╭──
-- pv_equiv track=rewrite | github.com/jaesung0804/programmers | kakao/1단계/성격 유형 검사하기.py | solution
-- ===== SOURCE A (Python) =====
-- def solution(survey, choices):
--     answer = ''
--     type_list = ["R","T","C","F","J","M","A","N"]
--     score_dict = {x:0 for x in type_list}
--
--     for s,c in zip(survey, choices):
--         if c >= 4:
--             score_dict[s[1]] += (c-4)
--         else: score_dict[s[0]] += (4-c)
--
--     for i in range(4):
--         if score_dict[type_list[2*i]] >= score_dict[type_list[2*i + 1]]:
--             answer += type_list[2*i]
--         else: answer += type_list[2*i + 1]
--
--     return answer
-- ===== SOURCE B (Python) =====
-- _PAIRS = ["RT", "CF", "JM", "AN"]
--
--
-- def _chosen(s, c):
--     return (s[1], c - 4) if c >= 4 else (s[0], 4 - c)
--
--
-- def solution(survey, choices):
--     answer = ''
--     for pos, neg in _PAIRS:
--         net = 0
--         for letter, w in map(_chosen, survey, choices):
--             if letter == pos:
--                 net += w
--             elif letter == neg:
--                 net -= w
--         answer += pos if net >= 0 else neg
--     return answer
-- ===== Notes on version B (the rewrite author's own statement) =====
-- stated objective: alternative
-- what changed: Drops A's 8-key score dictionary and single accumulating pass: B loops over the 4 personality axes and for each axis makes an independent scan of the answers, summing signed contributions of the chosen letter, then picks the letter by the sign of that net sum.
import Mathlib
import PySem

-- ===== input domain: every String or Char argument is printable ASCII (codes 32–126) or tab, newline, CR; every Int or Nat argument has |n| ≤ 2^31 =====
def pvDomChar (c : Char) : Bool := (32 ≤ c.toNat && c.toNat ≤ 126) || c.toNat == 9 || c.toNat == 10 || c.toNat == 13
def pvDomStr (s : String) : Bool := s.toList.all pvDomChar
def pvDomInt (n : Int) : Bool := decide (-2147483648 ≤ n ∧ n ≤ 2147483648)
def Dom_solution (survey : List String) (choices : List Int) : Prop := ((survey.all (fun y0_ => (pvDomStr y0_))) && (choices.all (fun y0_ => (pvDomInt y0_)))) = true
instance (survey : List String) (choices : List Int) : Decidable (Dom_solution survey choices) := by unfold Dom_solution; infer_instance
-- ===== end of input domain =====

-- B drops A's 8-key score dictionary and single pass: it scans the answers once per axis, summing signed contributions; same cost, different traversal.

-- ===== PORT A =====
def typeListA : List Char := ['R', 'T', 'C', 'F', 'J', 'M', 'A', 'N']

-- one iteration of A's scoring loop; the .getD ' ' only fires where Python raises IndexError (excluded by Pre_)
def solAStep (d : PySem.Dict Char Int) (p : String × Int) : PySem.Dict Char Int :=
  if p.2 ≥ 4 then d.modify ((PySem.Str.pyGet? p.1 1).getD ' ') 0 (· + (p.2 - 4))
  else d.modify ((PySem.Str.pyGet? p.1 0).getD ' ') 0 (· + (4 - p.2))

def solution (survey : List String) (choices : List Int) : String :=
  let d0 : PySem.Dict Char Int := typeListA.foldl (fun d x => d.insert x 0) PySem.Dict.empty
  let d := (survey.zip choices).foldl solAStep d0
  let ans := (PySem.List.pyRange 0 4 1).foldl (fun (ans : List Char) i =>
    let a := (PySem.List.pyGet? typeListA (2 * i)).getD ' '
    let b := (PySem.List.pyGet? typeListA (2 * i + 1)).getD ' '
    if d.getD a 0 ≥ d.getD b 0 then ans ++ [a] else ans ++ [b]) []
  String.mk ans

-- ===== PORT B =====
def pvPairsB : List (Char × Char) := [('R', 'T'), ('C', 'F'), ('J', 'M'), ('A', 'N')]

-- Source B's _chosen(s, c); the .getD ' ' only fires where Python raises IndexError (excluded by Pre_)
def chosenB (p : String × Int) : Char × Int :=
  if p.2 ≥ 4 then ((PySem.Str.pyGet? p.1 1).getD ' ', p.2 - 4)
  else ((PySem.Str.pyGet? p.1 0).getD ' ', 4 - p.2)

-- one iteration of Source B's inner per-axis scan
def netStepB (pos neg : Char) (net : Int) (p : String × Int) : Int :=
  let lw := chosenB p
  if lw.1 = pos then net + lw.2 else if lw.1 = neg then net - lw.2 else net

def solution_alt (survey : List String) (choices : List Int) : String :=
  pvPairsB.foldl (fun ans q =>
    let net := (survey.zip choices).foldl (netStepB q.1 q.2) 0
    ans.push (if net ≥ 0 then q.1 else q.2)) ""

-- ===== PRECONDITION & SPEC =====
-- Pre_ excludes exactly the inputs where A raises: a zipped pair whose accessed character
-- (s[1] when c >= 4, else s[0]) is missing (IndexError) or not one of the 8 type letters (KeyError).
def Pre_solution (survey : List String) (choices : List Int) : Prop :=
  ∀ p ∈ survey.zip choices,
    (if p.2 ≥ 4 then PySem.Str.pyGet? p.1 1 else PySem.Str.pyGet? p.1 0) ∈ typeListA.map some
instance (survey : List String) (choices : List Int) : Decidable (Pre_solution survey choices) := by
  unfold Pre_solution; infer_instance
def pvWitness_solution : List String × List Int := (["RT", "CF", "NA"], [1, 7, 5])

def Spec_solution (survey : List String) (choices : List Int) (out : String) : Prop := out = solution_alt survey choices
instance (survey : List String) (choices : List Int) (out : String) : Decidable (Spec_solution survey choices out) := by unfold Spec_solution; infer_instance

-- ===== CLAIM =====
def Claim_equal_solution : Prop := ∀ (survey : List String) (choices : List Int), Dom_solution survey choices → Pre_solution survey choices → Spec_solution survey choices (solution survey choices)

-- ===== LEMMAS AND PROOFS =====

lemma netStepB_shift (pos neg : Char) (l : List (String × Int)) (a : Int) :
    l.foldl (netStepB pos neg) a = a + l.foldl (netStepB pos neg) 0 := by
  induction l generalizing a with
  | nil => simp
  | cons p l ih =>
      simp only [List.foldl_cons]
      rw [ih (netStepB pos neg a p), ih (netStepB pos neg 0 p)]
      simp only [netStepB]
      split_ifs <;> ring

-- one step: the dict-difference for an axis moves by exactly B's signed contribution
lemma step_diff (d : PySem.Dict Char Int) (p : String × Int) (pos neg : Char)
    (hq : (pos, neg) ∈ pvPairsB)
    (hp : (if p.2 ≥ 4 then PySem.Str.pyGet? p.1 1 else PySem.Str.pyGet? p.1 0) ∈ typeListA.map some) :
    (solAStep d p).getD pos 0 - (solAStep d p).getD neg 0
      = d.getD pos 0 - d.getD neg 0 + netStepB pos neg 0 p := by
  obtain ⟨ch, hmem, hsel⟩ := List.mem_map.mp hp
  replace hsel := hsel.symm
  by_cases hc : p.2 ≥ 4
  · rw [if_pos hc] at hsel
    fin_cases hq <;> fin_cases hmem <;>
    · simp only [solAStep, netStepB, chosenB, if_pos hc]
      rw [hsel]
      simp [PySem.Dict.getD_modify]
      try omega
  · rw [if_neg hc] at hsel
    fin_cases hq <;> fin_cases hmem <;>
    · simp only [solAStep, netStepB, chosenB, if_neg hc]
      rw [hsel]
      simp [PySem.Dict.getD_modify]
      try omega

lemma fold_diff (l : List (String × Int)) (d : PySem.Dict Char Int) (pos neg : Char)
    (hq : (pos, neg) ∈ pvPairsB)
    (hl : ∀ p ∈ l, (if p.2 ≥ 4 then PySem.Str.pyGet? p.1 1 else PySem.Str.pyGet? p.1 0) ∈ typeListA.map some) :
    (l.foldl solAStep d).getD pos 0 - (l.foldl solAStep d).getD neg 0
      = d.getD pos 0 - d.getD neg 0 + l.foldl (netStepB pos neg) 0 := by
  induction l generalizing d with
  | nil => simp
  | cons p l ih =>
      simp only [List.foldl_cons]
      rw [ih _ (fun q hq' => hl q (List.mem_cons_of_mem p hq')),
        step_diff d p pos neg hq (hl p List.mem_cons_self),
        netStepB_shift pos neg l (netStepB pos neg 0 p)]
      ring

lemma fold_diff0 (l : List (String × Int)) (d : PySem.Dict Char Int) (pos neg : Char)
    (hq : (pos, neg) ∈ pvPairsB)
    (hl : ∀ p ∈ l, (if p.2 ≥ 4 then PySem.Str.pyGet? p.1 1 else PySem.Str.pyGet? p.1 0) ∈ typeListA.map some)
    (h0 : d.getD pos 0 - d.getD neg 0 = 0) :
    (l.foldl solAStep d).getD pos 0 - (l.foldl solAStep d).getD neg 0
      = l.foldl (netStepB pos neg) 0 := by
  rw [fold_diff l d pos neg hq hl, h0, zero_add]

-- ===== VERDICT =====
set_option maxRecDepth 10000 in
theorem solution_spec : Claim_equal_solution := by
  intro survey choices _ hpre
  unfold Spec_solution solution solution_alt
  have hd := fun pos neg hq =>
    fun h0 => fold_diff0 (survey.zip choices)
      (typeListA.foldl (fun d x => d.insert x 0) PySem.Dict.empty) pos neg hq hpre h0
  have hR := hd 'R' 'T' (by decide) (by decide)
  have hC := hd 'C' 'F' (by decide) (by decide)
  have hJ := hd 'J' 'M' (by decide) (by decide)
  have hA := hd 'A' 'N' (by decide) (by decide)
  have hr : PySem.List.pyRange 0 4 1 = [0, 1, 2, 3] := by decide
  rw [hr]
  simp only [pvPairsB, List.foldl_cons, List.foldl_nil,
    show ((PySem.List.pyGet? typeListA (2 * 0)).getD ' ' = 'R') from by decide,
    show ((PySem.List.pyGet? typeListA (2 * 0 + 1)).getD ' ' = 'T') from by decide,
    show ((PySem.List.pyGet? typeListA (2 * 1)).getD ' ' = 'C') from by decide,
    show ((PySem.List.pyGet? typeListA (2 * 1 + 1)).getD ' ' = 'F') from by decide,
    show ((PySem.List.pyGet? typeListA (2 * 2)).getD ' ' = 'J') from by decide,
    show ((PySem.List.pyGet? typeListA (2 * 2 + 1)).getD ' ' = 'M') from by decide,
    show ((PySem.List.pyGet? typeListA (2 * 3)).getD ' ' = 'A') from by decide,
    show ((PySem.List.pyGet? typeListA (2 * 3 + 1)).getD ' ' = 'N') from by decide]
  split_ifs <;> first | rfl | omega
╰──
╭──
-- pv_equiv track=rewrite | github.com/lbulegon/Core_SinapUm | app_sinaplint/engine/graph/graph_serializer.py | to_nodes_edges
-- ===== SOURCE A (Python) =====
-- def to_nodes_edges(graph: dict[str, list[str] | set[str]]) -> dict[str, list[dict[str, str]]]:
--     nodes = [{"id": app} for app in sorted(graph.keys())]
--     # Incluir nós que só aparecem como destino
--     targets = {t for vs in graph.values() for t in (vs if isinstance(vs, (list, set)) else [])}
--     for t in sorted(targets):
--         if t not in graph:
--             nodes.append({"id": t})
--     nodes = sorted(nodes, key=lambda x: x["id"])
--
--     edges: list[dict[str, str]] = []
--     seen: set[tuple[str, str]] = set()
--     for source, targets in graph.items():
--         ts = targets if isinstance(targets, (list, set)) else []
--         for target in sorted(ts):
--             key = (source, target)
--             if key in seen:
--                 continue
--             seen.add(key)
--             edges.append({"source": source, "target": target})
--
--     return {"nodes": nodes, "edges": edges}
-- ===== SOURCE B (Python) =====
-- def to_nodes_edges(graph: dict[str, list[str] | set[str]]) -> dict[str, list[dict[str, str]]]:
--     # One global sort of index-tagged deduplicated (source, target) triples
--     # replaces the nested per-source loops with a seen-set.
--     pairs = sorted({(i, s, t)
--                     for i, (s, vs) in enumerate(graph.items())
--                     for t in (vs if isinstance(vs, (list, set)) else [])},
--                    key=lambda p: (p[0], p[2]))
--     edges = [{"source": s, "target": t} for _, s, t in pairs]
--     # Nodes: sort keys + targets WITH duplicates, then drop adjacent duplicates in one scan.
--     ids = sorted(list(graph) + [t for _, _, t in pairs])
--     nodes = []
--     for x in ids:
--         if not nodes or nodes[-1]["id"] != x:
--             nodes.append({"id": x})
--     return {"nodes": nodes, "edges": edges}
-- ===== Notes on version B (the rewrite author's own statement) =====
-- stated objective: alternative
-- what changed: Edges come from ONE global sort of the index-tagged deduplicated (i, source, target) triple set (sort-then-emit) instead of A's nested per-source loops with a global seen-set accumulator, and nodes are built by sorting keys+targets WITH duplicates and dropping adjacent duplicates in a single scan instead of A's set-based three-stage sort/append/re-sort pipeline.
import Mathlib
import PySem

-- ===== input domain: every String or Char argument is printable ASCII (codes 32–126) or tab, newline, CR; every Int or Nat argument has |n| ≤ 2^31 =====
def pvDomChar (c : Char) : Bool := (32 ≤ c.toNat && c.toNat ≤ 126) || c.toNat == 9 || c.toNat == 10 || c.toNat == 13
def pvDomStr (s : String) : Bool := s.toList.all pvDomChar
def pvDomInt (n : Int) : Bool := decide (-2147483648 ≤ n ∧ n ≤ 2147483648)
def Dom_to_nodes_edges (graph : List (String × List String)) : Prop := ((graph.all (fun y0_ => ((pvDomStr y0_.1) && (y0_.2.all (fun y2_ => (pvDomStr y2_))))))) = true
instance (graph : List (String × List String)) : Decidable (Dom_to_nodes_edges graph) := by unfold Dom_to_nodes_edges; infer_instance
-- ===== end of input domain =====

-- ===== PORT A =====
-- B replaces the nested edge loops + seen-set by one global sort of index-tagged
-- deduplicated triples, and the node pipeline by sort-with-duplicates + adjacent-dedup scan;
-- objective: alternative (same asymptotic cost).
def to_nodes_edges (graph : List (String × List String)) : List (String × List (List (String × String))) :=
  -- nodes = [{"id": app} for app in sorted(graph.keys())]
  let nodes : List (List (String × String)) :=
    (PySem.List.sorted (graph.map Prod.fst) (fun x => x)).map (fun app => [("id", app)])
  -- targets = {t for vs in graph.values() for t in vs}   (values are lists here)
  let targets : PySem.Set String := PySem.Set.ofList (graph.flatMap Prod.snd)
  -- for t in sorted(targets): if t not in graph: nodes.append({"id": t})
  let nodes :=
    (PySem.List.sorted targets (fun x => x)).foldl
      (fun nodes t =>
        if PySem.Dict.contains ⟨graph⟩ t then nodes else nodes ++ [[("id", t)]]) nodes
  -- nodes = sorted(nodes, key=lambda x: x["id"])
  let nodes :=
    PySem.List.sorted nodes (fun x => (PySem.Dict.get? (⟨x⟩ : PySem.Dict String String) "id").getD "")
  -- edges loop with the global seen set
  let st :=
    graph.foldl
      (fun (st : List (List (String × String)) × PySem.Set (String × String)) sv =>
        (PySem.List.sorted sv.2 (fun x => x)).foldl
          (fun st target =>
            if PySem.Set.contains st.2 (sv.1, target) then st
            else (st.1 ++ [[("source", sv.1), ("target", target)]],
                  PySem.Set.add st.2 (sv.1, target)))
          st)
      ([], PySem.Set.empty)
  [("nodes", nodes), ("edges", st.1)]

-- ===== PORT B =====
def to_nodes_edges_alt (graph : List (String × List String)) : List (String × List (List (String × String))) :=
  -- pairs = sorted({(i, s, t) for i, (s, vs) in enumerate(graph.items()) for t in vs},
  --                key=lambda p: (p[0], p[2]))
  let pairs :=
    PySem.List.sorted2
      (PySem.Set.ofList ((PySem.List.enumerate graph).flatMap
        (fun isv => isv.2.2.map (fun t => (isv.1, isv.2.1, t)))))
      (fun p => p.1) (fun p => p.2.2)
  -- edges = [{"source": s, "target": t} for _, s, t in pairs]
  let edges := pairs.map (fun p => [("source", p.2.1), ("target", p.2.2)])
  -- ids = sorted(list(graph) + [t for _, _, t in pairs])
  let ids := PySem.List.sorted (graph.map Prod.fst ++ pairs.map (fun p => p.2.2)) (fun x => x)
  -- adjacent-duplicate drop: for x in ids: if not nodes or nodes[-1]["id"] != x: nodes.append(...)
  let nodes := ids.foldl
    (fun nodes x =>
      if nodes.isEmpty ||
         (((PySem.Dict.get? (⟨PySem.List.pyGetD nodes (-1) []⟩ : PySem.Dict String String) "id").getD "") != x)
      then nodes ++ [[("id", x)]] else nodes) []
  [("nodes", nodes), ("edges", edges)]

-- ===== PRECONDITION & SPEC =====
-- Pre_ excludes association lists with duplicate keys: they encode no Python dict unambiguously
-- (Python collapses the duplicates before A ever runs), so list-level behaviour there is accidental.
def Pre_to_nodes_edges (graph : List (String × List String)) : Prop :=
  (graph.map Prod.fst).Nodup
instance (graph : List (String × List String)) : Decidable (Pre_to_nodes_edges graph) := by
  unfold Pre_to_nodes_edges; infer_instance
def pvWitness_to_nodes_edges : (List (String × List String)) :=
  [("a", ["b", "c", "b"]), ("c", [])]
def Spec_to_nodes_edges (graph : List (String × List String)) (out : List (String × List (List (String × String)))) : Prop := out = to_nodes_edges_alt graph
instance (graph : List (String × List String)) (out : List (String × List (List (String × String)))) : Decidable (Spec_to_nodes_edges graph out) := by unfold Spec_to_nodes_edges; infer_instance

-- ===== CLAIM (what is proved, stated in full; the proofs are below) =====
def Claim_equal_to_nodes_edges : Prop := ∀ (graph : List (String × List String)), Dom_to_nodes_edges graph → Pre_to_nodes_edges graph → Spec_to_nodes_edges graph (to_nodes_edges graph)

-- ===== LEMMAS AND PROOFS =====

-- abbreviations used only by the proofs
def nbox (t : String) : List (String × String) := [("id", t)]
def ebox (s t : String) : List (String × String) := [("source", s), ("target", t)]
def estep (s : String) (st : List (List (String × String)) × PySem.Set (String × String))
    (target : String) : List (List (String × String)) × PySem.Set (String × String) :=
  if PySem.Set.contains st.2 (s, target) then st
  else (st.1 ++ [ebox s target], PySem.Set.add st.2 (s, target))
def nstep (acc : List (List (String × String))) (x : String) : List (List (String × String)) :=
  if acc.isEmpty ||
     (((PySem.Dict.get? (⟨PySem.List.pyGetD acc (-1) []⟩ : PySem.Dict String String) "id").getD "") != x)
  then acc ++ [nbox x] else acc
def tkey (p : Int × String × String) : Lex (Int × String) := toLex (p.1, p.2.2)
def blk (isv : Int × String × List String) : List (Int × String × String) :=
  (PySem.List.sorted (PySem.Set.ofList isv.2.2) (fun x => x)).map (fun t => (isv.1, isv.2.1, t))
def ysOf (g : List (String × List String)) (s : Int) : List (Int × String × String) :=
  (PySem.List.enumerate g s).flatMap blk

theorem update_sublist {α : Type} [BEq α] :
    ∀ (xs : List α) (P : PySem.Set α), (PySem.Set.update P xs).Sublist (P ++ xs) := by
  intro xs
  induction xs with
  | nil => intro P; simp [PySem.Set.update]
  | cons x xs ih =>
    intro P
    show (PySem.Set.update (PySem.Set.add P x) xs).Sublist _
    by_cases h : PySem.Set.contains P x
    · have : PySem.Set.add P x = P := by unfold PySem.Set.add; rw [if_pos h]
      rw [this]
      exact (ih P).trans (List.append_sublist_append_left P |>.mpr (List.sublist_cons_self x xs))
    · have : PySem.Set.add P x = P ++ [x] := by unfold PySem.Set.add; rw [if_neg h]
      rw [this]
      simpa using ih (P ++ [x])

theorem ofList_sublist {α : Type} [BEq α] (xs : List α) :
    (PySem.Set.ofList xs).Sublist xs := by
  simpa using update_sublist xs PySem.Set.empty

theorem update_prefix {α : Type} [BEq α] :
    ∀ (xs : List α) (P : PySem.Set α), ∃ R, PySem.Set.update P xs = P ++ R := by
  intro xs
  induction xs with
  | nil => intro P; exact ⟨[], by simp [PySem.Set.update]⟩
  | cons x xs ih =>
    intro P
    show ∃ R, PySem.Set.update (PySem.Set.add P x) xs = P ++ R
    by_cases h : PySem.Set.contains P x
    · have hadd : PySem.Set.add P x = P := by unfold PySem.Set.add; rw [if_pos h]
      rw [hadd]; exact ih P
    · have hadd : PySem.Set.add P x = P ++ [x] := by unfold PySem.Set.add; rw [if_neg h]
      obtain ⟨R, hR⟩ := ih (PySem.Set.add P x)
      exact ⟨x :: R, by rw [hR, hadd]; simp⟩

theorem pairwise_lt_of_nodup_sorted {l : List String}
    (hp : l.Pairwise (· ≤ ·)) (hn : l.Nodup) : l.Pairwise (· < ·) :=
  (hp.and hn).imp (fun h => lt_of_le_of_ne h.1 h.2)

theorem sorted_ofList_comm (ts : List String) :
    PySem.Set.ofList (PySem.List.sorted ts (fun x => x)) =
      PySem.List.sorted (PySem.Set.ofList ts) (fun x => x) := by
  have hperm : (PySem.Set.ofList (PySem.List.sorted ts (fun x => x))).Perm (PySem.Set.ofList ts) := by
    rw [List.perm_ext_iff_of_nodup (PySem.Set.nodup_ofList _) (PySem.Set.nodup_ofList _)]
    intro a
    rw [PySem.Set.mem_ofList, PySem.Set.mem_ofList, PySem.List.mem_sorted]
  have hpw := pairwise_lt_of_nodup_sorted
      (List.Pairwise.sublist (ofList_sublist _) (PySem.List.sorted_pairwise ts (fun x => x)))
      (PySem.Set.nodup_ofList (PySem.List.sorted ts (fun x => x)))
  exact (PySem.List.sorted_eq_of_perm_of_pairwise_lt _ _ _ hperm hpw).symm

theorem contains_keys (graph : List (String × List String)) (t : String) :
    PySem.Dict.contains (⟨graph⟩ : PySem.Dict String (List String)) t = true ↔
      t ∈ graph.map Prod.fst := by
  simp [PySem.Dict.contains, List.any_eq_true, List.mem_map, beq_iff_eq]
╰──
» PROBLEM TO SOLVE
From the data above, output only the lines between the line containing "(fun isv =>" and the line containing "if nodes.isEmpty ||", inclusive, exactly as written.

» YOUR SOLUTION
        (fun isv => isv.2.2.map (fun t => (isv.1, isv.2.1, t)))))
      (fun p => p.1) (fun p => p.2.2)
  -- edges = [{"source": s, "target": t} for _, s, t in pairs]
  let edges := pairs.map (fun p => [("source", p.2.1), ("target", p.2.2)])
  -- ids = sorted(list(graph) + [t for _, _, t in pairs])
  let ids := PySem.List.sorted (graph.map Prod.fst ++ pairs.map (fun p => p.2.2)) (fun x => x)
  -- adjacent-duplicate drop: for x in ids: if not nodes or nodes[-1]["id"] != x: nodes.append(...)
  let nodes := ids.foldl
    (fun nodes x =>
      if nodes.isEmpty ||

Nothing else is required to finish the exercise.